El Gobierno retoma una lógica propagandística que remite al Proceso para construir nuevos enemigos internos, mientras articula negocios estratégicos y una narrativa importada sobre terrorismo, seguridad y disputa cultural. 

11 de julio, 2026 | 11.11

En España, usar camiseta de la selección nacional de fútbol implica adherir al franquismo. En Colombia, el electo presidente Abelardo De la Espriella hizo campaña disfrazado de futbolista. En Brasil, el bolsonarismo se apropió de la camiseta verdeamarela como estandarte de campaña. La histórica propensión de la derecha a creerse "la patria" adquirió rasgos futboleros a medida que la élite fue colonizando un evento de raíz popular. Como se manifiesta desde hace tiempo en las canchas locales, y se expresó con nitidez en el Mundial 2026, el fútbol es la más reciente apropiación cultural de la élite sobre las mayorías populares, condenadas a mirar por tele mientras los más acaudalados disfrutan de una tiktokera experiencia VIP.
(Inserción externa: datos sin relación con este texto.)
-- pv_equiv track=rewrite | github.com/scottfletcher/AITA | praw_comments.py | extract_comment_vote
-- ===== SOURCE A (Python) =====
-- def extract_comment_vote(text):
-- 	nta = ['NTA', 'YWNBTA', 'Nta', 'Ywnbta', 'nta ', 'ywnbta', 'WNBTA', 'Wnbta']
-- 	nah = ['NAH', 'Nah', 'nah']
-- 	yta = ['YTA', 'YWBTA', 'WBTA', 'Yta', 'Ywbta', 'Wbta', 'yta ', 'ywbta', 'wbta', 'YAH']
-- 	esh = ['ESH', 'Esh']
-- 	shp = ['SHP', 'Shp', 'shp', 'SHITPO', 'Shitpo', 'shitpo']
-- 	info = ['INFO', 'Info']
-- 	classes = [nta, nah, yta, esh, shp, info]
-- 	classes_string = ['nta', 'nah', 'yta', 'esh', 'shp', 'info', 'other']
--
-- 	"""
-- 	class indices
-- 				NTA	...	0
-- 				NAH	...	1
-- 				YTA	...	2
-- 				ESH	...	3
-- 				SHP	...	4
-- 				INFO	...	5
-- 				other	...	6
-- 	"""
--
-- 	class_index = 6	#starts at 6, assuming no class found
-- 	lowest_i = -1 #stores position of first occurence of a keyword
-- 	for class_i in range(len(classes)):
-- 		if lowest_i == 0:
-- 			break
-- 		for keyword in classes[class_i]:
-- 			found_i = text.find(keyword)
-- 			if found_i >= 0 and (found_i < lowest_i or lowest_i < 0):
-- 				lowest_i = found_i
-- 				class_index = class_i
--
-- 	return classes_string[class_index]
-- ===== SOURCE B (Python) =====
-- def extract_comment_vote(text):
-- 	# One forward pass over text positions; at each position try the keywords
-- 	# in original (class, keyword) order and return on the first match.
-- 	keywords = [
-- 		('NTA', 0), ('YWNBTA', 0), ('Nta', 0), ('Ywnbta', 0), ('nta ', 0), ('ywnbta', 0), ('WNBTA', 0), ('Wnbta', 0),
-- 		('NAH', 1), ('Nah', 1), ('nah', 1),
-- 		('YTA', 2), ('YWBTA', 2), ('WBTA', 2), ('Yta', 2), ('Ywbta', 2), ('Wbta', 2), ('yta ', 2), ('ywbta', 2), ('wbta', 2), ('YAH', 2),
-- 		('ESH', 3), ('Esh', 3),
-- 		('SHP', 4), ('Shp', 4), ('shp', 4), ('SHITPO', 4), ('Shitpo', 4), ('shitpo', 4),
-- 		('INFO', 5), ('Info', 5),
-- 	]
-- 	classes_string = ['nta', 'nah', 'yta', 'esh', 'shp', 'info', 'other']
-- 	for i in range(len(text)):
-- 		for kw, c in keywords:
-- 			if text.startswith(kw, i):
-- 				return classes_string[c]
-- 	return 'other'
-- ===== Notes on version B (the rewrite author's own statement) =====
-- stated objective: alternative
-- what changed: Instead of running text.find once per keyword (31 whole-text scans) and keeping a running minimum position with the strict-< tie-break, B makes a single forward scan over text positions and returns the class of the first keyword (in original order) that matches via text.startswith(kw, i), which yields the same global-minimum-position, first-keyword-wins result.
import Mathlib
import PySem

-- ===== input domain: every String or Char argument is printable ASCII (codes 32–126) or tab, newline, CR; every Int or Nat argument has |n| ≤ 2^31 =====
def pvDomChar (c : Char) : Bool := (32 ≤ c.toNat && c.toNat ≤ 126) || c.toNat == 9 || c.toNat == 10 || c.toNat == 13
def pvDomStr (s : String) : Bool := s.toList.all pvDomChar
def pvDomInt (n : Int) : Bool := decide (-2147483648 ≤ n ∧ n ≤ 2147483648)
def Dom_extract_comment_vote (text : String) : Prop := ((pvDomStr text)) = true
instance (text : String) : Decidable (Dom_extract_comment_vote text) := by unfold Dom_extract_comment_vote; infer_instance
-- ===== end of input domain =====

-- B replaces A's repeated whole-text `find` scans by a single forward scan over
-- positions that returns at the first matching (position, keyword-order) pair;
-- objective: alternative (different algorithm, same result).


-- ===== PORT A =====

-- the six keyword classes (nta, nah, yta, esh, shp, info), as lists of char lists
def pvAClasses : List (List (List Char)) :=
  [["NTA".toList, "YWNBTA".toList, "Nta".toList, "Ywnbta".toList, "nta ".toList,
    "ywnbta".toList, "WNBTA".toList, "Wnbta".toList],
   ["NAH".toList, "Nah".toList, "nah".toList],
   ["YTA".toList, "YWBTA".toList, "WBTA".toList, "Yta".toList, "Ywbta".toList,
    "Wbta".toList, "yta ".toList, "ywbta".toList, "wbta".toList, "YAH".toList],
   ["ESH".toList, "Esh".toList],
   ["SHP".toList, "Shp".toList, "shp".toList, "SHITPO".toList, "Shitpo".toList, "shitpo".toList],
   ["INFO".toList, "Info".toList]]

def pvAClassesString : List String := ["nta", "nah", "yta", "esh", "shp", "info", "other"]

-- one keyword update: found_i = text.find(keyword); if found_i >= 0 and (found_i < lowest_i or lowest_i < 0): ...
def pvAStep (t : List Char) (ci : Nat) (st : Int × Nat) (kw : List Char) : Int × Nat :=
  if 0 ≤ PySem.Chars.find t kw ∧ (PySem.Chars.find t kw < st.1 ∨ st.1 < 0)
  then (PySem.Chars.find t kw, ci) else st

-- outer loop over classes, with the `if lowest_i == 0: break` at the top of each iteration
def pvAOuter (t : List Char) : List (List (List Char)) → Nat → (Int × Nat) → Int × Nat
  | [], _, st => st
  | c :: rest, ci, st =>
      if st.1 = 0 then st else pvAOuter t rest (ci + 1) (c.foldl (pvAStep t ci) st)

def extract_comment_vote (text : String) : String :=
  PySem.List.pyGetD pvAClassesString
    (((pvAOuter text.toList pvAClasses 0 (-1, 6)).2 : Nat) : Int) ""

-- ===== PORT B =====

-- flattened (keyword, class index) list, original order
def pvKeywords : List (List Char × Nat) :=
  [("NTA".toList, 0), ("YWNBTA".toList, 0), ("Nta".toList, 0), ("Ywnbta".toList, 0),
   ("nta ".toList, 0), ("ywnbta".toList, 0), ("WNBTA".toList, 0), ("Wnbta".toList, 0),
   ("NAH".toList, 1), ("Nah".toList, 1), ("nah".toList, 1),
   ("YTA".toList, 2), ("YWBTA".toList, 2), ("WBTA".toList, 2), ("Yta".toList, 2),
   ("Ywbta".toList, 2), ("Wbta".toList, 2), ("yta ".toList, 2), ("ywbta".toList, 2),
   ("wbta".toList, 2), ("YAH".toList, 2),
   ("ESH".toList, 3), ("Esh".toList, 3),
   ("SHP".toList, 4), ("Shp".toList, 4), ("shp".toList, 4), ("SHITPO".toList, 4),
   ("Shitpo".toList, 4), ("shitpo".toList, 4),
   ("INFO".toList, 5), ("Info".toList, 5)]

def pvBClassesString : List String := ["nta", "nah", "yta", "esh", "shp", "info", "other"]

-- inner for: first keyword matching at the current position (text.startswith(kw, i))
def pvBMatch (s : List Char) : List (List Char × Nat) → Option Nat
  | [] => none
  | (kw, c) :: ks => if PySem.Chars.startswith s kw then some c else pvBMatch s ks

-- outer for over positions i of range(len(text)), as recursion over suffixes
def pvBScan (kws : List (List Char × Nat)) : List Char → Option Nat
  | [] => none
  | c :: tail =>
      match pvBMatch (c :: tail) kws with
      | some k => some k
      | none => pvBScan kws tail

def extract_comment_vote_alt (text : String) : String :=
  match pvBScan pvKeywords text.toList with
  | some c => PySem.List.pyGetD pvBClassesString ((c : Nat) : Int) ""
  | none => "other"

-- ===== PRECONDITION & SPEC =====
def Spec_extract_comment_vote (text : String) (out : String) : Prop := out = extract_comment_vote_alt text
instance (text : String) (out : String) : Decidable (Spec_extract_comment_vote text out) := by unfold Spec_extract_comment_vote; infer_instance

-- ===== CLAIM (what is proved, stated in full; the proofs are below) =====
def Claim_equal_extract_comment_vote : Prop := ∀ (text : String), Dom_extract_comment_vote text → Spec_extract_comment_vote text (extract_comment_vote text)

-- ===== LEMMAS AND PROOFS =====

-- A's keyword update, abstracted over the precomputed find value
def pvStep' (st : Int × Nat) (p : Int × Nat) : Int × Nat :=
  if 0 ≤ p.1 ∧ (p.1 < st.1 ∨ st.1 < 0) then (p.1, p.2) else st

-- how a find value changes when one character is prepended and no match occurs at 0
def pvShift (v : Int) : Int := if v < 0 then -1 else v + 1

-- A's outer loop without the (semantically inert) break
def pvANb (t : List Char) : List (List (List Char)) → Nat → (Int × Nat) → Int × Nat
  | [], _, st => st
  | c :: rest, ci, st => pvANb t rest (ci + 1) (c.foldl (pvAStep t ci) st)

-- classes flattened to (keyword, class index) pairs starting at index ci
def pvFlat : List (List (List Char)) → Nat → List (List Char × Nat)
  | [], _ => []
  | c :: rest, ci => c.map (fun kw => (kw, ci)) ++ pvFlat rest (ci + 1)

lemma pvAStep_zero (t : List Char) (ci : Nat) (st : Int × Nat) (kw : List Char)
    (h : st.1 = 0) : pvAStep t ci st kw = st := by
  simp only [pvAStep, h]
  split_ifs with hc
  · exact absurd hc (by omega)
  · rfl

lemma pvAInner_zero (t : List Char) (ci : Nat) (kws : List (List Char)) (st : Int × Nat)
    (h : st.1 = 0) : kws.foldl (pvAStep t ci) st = st := by
  induction kws with
  | nil => rfl
  | cons kw rest ih => simp only [List.foldl_cons, pvAStep_zero t ci st kw h, ih]

lemma pvANb_zero (t : List Char) (cls : List (List (List Char))) (ci : Nat) (st : Int × Nat)
    (h : st.1 = 0) : pvANb t cls ci st = st := by
  induction cls generalizing ci with
  | nil => rfl
  | cons c rest ih =>
      rw [pvANb, pvAInner_zero t ci c st h]
      exact ih _

lemma pvAOuter_eq_pvANb (t : List Char) (cls : List (List (List Char))) (ci : Nat)
    (st : Int × Nat) : pvAOuter t cls ci st = pvANb t cls ci st := by
  induction cls generalizing ci st with
  | nil => rfl
  | cons c rest ih =>
      simp only [pvAOuter, pvANb]
      split_ifs with h
      · rw [pvAInner_zero t ci c st h, pvANb_zero t rest (ci+1) st h]
      · exact ih _ _

-- the inner class loop as a pvStep' fold over precomputed find values
lemma pvAInner_eq (t : List Char) (ci : Nat) (c : List (List Char)) (st : Int × Nat) :
    c.foldl (pvAStep t ci) st
      = ((c.map (fun kw => (kw, ci))).map
          (fun p => (PySem.Chars.find t p.1, p.2))).foldl pvStep' st := by
  rw [List.map_map, List.foldl_map]
  rfl

-- A's nested loops = fold of pvStep' over the flattened (find value, class) pairs
lemma pvANb_flat (t : List Char) (cls : List (List (List Char))) (ci : Nat) (st : Int × Nat) :
    pvANb t cls ci st
      = ((pvFlat cls ci).map (fun p => (PySem.Chars.find t p.1, p.2))).foldl pvStep' st := by
  induction cls generalizing ci st with
  | nil => rfl
  | cons c rest ih =>
      rw [pvANb, pvFlat, List.map_append, List.foldl_append, ← pvAInner_eq, ih]

lemma pvFlat_classes : pvFlat pvAClasses 0 = pvKeywords := by rfl

-- zero state is absorbing for pvStep'
lemma pvStep'_fold_zero (vs : List (Int × Nat)) (st : Int × Nat) (h : st.1 = 0) :
    vs.foldl pvStep' st = st := by
  induction vs generalizing st with
  | nil => rfl
  | cons v rest ih =>
      have hst : pvStep' st v = st := by
        simp only [pvStep', h]
        split_ifs with hc
        · exact absurd hc (by omega)
        · rfl
      simp only [List.foldl_cons, hst, ih st h]

-- first pair with value 0 wins the fold
lemma pvStep'_fold_firstZero (vs : List (Int × Nat)) (st : Int × Nat) (c : Nat)
    (hst : st.1 ≠ 0)
    (h : vs.findSome? (fun v => if v.1 = 0 then some v.2 else none) = some c) :
    (vs.foldl pvStep' st).2 = c := by
  induction vs generalizing st with
  | nil => simp [List.findSome?] at h
  | cons v rest ih =>
      rw [List.findSome?_cons] at h
      by_cases hv : v.1 = 0
      · simp only [hv] at h
        obtain rfl : v.2 = c := by simpa using h
        have : pvStep' st v = (0, v.2) := by
          simp only [pvStep', hv]
          rw [if_pos ⟨le_refl 0, by omega⟩]
        rw [List.foldl_cons, this, pvStep'_fold_zero rest (0, v.2) rfl]
      · simp only [if_neg hv] at h
        have hne : (pvStep' st v).1 ≠ 0 := by
          simp only [pvStep']
          split_ifs with hc
          · simpa using hv
          · exact hst
        rw [List.foldl_cons]
        exact ih _ hne h

-- no pair has a nonnegative value: the fold is the identity
lemma pvStep'_fold_allNeg (vs : List (Int × Nat)) (st : Int × Nat)
    (h : ∀ v ∈ vs, v.1 = -1) : vs.foldl pvStep' st = st := by
  induction vs generalizing st with
  | nil => rfl
  | cons v rest ih =>
      have hv := h v (by simp)
      have : pvStep' st v = st := by
        simp only [pvStep', hv]
        rw [if_neg (by omega)]
      rw [List.foldl_cons, this]
      exact ih st (fun w hw => h w (by simp [hw]))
Ensamblado en esa factoría, Javier Milei sigue a rajatabla el manual diseñado por la élite transnacional que codicia los recursos naturales y estratégicos de la Argentina. Los magnates tecnológicos y el gobierno de Donald Trump impulsan una réplica farsesca del modelo implantado en los setenta a sangre y fuego en América Latina a través de dictaduras formadas en la Escuela de las Américas. En la nueva versión, las comunicaciones digitales reemplazan a las balas, pero el método de ataque, persecución, acoso y propaganda se descarga contra todo quien se atreva a cuestionar el "sentido del viento", eufemismo que busca presentar como inexorable el rumbo político y económico que en Argentina gerencia Javier Milei.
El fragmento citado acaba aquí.